Tally the lines in the entries below where the string "hpos" occurs. Reply with the total alone.

START Input data

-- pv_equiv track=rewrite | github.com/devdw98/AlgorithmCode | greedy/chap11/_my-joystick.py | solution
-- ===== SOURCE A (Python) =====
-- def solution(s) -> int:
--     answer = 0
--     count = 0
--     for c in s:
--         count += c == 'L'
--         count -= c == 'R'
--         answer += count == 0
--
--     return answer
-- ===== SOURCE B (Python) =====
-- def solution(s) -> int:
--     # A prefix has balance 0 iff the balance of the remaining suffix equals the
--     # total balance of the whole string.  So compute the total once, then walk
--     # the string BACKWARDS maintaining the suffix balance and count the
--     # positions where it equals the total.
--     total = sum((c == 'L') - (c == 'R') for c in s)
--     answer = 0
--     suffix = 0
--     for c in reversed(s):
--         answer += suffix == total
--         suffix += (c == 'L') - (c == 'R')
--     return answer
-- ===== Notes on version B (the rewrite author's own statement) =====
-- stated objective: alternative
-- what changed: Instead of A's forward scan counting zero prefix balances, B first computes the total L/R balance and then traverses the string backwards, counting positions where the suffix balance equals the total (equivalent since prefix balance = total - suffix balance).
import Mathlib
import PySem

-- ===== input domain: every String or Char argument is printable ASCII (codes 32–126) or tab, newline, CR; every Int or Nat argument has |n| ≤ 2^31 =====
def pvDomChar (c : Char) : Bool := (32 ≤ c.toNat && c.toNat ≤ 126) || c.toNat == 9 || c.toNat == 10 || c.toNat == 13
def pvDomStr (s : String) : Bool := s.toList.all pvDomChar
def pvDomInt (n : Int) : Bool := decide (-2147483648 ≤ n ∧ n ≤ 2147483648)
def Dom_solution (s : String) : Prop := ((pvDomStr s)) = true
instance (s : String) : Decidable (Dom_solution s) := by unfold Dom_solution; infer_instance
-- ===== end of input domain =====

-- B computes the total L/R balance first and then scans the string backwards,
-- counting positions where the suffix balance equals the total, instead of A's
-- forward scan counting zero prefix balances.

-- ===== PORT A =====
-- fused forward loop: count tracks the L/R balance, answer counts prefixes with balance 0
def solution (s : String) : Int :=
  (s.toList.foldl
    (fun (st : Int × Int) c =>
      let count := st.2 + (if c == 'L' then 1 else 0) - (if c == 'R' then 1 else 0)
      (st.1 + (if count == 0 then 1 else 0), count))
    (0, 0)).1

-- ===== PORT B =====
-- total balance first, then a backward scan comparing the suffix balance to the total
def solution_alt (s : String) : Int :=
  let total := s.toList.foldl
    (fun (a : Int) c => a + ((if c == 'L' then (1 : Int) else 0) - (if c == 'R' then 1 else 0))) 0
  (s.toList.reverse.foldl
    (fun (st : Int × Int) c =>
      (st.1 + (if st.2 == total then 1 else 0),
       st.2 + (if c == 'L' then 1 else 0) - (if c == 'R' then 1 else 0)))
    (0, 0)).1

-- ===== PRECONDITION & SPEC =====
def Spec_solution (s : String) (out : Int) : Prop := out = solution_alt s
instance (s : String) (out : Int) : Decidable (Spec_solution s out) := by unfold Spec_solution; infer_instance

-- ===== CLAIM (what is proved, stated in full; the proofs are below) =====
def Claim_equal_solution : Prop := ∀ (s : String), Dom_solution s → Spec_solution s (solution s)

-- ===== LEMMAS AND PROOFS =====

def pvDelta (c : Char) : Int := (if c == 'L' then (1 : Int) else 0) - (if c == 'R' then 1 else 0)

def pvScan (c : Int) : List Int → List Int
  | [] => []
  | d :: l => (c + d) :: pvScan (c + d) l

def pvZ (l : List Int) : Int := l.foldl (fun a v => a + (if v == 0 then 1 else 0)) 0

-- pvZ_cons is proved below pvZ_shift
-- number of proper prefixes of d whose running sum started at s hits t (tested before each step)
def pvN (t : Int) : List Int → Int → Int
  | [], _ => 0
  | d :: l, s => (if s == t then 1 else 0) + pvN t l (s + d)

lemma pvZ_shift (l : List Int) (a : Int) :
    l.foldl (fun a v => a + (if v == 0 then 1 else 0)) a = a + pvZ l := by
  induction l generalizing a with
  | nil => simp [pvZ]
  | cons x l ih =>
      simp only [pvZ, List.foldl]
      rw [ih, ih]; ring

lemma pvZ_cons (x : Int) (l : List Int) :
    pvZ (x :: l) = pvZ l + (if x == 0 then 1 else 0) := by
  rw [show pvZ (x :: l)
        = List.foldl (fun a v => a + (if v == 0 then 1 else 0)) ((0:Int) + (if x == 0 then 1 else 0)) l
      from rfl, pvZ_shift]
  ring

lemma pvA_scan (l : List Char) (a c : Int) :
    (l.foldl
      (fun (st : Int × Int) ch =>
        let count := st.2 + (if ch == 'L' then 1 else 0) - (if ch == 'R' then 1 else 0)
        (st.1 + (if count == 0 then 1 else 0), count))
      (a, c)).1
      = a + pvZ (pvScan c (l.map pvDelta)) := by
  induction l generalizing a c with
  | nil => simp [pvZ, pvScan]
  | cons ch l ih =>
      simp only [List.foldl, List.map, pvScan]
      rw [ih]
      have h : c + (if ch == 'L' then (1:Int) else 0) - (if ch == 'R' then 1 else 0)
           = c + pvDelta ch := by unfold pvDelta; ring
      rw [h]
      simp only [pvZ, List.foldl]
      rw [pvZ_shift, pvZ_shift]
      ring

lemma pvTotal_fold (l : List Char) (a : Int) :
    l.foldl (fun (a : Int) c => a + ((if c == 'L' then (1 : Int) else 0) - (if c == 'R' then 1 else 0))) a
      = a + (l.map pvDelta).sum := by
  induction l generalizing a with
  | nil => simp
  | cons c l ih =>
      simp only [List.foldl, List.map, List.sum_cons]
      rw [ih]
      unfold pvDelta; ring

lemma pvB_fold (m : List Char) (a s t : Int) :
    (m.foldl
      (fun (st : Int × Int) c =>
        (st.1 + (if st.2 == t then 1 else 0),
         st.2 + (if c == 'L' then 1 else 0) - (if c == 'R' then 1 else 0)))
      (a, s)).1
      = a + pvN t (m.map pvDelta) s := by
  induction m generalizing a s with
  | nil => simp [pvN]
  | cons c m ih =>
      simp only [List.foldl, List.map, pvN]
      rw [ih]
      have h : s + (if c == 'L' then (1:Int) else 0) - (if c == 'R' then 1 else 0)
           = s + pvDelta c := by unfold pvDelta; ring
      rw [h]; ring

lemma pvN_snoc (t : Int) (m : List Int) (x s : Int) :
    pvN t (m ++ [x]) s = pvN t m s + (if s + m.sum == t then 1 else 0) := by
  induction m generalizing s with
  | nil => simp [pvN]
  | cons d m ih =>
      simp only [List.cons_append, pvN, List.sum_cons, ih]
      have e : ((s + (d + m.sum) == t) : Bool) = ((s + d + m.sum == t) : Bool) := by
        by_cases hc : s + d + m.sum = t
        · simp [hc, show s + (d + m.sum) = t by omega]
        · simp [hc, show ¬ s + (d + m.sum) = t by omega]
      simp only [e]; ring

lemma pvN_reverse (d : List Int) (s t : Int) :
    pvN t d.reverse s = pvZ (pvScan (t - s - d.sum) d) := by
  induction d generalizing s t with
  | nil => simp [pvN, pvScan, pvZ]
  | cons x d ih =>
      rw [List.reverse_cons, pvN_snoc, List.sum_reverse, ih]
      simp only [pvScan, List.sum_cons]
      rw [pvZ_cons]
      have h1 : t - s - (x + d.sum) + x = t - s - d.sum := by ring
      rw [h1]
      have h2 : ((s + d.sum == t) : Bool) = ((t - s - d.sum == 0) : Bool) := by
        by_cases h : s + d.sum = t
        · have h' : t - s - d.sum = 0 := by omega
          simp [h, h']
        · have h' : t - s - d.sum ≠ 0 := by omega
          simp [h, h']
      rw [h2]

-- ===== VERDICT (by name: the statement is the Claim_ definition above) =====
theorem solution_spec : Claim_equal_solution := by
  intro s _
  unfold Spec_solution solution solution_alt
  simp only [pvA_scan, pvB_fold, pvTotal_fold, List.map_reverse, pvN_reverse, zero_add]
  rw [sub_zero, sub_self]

END Input data
START Input data

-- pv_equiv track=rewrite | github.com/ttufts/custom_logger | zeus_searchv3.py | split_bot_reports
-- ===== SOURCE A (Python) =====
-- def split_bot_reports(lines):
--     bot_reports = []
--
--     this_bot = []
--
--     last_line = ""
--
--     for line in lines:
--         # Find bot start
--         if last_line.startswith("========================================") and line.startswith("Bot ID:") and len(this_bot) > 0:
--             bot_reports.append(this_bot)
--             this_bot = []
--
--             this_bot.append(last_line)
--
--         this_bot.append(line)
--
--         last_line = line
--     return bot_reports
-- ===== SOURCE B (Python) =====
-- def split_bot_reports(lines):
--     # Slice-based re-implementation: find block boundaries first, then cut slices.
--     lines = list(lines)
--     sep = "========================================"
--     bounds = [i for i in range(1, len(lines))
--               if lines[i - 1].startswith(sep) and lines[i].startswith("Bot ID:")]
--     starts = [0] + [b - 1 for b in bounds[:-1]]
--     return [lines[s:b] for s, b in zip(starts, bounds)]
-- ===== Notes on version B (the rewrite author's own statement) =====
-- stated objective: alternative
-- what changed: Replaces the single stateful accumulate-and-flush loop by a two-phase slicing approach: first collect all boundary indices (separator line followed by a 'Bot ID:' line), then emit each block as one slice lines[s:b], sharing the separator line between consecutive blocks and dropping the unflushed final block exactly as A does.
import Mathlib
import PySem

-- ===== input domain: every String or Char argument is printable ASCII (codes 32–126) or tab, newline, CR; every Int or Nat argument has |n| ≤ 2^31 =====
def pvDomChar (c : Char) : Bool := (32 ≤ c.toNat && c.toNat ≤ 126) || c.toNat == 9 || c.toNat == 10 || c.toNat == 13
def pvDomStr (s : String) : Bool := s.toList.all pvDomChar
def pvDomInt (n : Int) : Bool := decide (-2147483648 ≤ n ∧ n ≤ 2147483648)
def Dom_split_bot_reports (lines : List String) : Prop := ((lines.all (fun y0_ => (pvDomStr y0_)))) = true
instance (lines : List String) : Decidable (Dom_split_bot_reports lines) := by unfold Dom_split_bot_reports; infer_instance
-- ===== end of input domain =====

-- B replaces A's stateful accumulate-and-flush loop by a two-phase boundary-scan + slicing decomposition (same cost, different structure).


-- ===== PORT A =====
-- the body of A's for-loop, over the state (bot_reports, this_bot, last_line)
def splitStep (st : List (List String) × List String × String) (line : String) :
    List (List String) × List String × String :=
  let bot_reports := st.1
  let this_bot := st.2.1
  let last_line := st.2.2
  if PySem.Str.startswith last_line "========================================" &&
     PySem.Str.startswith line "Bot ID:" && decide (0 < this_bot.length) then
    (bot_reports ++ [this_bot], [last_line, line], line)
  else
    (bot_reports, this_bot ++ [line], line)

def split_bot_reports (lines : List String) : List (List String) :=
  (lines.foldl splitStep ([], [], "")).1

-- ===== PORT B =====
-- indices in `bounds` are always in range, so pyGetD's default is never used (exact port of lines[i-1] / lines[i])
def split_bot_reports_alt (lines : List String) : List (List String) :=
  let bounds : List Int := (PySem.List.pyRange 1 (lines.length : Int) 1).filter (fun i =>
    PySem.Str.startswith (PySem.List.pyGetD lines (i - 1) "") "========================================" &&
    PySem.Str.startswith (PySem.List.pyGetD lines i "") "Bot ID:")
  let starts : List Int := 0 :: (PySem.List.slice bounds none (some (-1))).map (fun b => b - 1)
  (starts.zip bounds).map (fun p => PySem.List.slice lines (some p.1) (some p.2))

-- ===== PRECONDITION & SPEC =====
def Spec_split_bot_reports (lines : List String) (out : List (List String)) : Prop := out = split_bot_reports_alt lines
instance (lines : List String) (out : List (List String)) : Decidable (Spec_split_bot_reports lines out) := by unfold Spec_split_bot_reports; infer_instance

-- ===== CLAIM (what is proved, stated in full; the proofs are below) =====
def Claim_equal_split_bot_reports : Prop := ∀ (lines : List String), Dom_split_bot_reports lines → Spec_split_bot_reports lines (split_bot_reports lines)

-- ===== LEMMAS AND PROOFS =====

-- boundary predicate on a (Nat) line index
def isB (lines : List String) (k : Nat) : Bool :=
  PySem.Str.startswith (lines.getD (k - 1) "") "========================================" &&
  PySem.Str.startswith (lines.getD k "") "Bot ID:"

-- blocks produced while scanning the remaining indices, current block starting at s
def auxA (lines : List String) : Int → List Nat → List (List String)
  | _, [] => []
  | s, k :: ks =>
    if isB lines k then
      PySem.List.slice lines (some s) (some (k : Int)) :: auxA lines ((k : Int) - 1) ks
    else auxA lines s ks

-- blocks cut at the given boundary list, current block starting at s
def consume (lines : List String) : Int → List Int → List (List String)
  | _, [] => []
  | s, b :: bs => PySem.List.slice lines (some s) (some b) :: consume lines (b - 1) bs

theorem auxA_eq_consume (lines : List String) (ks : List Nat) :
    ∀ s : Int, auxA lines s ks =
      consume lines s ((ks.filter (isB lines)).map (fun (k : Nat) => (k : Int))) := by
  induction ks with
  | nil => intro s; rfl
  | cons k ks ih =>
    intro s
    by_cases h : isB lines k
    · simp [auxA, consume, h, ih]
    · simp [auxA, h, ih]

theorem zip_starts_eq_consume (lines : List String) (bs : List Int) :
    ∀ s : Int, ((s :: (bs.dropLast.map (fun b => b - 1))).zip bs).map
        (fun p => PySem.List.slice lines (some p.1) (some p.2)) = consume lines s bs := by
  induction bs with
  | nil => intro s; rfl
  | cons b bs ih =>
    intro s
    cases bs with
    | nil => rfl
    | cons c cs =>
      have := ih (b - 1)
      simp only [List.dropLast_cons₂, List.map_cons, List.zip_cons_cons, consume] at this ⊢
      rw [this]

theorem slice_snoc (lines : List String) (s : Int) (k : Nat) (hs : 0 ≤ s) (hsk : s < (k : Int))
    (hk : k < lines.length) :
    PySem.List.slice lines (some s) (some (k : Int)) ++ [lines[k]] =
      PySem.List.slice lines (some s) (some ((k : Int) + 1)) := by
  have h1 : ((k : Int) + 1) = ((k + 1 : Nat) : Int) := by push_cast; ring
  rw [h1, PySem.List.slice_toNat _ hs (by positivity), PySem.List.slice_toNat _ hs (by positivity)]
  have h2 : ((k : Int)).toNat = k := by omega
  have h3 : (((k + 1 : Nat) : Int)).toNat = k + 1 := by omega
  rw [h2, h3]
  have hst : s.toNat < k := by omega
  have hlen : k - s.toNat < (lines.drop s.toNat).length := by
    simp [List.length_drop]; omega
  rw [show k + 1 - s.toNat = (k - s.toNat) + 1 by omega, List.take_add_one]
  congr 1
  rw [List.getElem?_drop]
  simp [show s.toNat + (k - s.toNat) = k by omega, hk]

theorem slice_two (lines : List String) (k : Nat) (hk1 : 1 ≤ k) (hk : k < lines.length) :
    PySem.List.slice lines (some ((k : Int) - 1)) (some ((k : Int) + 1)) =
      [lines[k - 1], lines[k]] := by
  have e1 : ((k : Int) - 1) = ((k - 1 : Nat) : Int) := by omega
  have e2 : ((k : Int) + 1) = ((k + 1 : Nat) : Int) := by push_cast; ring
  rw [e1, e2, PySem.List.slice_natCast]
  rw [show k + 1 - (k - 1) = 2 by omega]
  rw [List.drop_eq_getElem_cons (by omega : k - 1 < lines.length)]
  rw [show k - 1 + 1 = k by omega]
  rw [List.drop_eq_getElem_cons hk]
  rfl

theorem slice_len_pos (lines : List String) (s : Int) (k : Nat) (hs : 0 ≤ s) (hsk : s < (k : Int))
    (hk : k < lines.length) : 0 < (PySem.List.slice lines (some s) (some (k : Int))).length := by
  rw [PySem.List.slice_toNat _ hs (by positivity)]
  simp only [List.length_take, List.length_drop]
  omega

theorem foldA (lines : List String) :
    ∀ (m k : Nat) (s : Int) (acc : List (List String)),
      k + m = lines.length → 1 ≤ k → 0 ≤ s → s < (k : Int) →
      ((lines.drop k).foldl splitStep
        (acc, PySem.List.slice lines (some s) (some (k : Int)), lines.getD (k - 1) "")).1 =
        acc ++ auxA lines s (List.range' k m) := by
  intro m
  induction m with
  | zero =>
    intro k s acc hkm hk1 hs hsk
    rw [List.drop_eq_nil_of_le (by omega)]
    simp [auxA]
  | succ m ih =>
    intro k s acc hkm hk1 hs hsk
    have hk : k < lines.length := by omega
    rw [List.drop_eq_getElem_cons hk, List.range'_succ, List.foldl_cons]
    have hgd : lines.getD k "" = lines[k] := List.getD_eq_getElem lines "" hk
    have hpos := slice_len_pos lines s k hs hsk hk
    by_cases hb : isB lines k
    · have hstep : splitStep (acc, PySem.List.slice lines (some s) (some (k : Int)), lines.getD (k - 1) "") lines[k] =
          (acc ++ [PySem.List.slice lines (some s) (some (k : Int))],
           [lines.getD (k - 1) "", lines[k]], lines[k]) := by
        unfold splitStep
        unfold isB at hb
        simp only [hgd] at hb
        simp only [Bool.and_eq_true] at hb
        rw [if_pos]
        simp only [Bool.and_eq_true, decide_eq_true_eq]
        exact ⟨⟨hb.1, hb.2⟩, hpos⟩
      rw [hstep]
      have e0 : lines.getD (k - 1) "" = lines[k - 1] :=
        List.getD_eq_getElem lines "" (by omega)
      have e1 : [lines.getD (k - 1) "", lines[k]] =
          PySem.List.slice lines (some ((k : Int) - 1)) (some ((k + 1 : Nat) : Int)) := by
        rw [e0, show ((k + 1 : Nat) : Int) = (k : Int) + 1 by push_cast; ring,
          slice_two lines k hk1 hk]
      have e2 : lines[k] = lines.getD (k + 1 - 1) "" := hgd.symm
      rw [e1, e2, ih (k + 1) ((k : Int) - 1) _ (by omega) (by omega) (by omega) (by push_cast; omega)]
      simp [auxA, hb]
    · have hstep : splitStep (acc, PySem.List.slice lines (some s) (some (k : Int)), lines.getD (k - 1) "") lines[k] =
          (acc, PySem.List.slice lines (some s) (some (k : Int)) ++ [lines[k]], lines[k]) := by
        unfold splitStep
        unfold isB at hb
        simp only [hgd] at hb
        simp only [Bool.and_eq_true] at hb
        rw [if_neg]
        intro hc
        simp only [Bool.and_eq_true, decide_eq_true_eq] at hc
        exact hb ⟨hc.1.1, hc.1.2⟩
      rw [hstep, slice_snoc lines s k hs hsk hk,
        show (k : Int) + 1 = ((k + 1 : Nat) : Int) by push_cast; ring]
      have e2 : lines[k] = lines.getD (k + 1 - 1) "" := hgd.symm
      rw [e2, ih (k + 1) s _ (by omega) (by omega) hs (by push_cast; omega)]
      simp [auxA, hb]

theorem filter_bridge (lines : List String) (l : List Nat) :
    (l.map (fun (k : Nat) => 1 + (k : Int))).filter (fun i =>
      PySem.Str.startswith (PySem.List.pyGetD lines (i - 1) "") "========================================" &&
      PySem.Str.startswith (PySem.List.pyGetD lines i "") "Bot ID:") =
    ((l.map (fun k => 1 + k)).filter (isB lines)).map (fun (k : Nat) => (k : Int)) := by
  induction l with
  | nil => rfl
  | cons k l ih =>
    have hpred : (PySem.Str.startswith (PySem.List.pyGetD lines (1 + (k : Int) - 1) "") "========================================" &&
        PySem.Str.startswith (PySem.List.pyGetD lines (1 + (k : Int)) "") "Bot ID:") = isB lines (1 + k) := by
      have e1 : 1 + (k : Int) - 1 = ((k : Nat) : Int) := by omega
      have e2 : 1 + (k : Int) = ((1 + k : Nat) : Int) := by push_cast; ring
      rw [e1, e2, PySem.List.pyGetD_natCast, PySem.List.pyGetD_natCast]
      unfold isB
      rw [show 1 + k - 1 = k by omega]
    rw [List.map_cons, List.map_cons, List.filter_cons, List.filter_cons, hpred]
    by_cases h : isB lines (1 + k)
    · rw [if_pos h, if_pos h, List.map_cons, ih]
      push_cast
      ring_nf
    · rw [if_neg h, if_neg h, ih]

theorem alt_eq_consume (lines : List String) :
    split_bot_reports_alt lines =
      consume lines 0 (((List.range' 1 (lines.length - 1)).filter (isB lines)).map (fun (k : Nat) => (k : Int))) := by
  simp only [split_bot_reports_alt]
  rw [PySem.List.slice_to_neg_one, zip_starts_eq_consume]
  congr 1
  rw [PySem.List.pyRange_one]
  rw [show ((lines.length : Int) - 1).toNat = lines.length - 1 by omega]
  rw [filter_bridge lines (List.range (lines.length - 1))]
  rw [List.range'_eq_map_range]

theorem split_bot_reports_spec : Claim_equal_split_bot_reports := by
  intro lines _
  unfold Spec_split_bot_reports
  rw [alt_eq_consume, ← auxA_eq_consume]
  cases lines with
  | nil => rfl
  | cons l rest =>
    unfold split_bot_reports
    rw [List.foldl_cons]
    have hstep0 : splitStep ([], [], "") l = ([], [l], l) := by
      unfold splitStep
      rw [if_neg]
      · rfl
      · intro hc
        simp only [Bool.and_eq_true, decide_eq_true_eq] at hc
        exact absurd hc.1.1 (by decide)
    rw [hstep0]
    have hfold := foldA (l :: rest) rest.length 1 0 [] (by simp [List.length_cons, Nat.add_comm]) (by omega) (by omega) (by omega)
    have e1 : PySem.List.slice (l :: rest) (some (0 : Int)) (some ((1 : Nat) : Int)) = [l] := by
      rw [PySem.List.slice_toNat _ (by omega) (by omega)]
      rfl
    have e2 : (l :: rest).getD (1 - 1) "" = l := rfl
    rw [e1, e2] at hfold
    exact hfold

END Input data
START Input data

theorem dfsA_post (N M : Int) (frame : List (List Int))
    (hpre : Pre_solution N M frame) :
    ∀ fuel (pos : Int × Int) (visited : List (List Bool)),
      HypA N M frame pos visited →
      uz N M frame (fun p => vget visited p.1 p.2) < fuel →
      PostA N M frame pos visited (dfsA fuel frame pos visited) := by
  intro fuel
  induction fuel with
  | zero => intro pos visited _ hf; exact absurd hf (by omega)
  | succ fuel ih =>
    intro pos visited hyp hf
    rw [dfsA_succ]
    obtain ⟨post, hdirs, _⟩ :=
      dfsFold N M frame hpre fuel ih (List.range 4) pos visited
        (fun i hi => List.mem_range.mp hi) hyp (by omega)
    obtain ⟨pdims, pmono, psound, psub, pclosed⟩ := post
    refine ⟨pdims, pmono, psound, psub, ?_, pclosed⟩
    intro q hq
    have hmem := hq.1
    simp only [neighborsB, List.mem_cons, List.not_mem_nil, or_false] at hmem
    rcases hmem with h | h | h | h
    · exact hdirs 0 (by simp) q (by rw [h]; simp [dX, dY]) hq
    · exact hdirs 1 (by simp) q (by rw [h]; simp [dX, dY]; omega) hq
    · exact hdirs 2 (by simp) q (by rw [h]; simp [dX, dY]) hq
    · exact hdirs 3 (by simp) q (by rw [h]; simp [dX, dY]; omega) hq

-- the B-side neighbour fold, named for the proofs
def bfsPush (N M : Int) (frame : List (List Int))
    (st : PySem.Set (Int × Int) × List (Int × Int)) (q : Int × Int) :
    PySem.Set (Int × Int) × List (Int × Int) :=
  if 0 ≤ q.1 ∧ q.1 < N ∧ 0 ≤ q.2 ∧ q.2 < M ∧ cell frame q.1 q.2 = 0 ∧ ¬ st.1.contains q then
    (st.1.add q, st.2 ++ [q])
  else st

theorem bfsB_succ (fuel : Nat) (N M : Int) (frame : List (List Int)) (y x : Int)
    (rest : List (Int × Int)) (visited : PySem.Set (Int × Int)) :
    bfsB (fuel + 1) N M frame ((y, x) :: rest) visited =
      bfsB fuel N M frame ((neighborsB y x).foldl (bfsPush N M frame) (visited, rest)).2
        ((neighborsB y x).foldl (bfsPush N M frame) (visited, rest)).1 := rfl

END Input data

:: Response area ::
2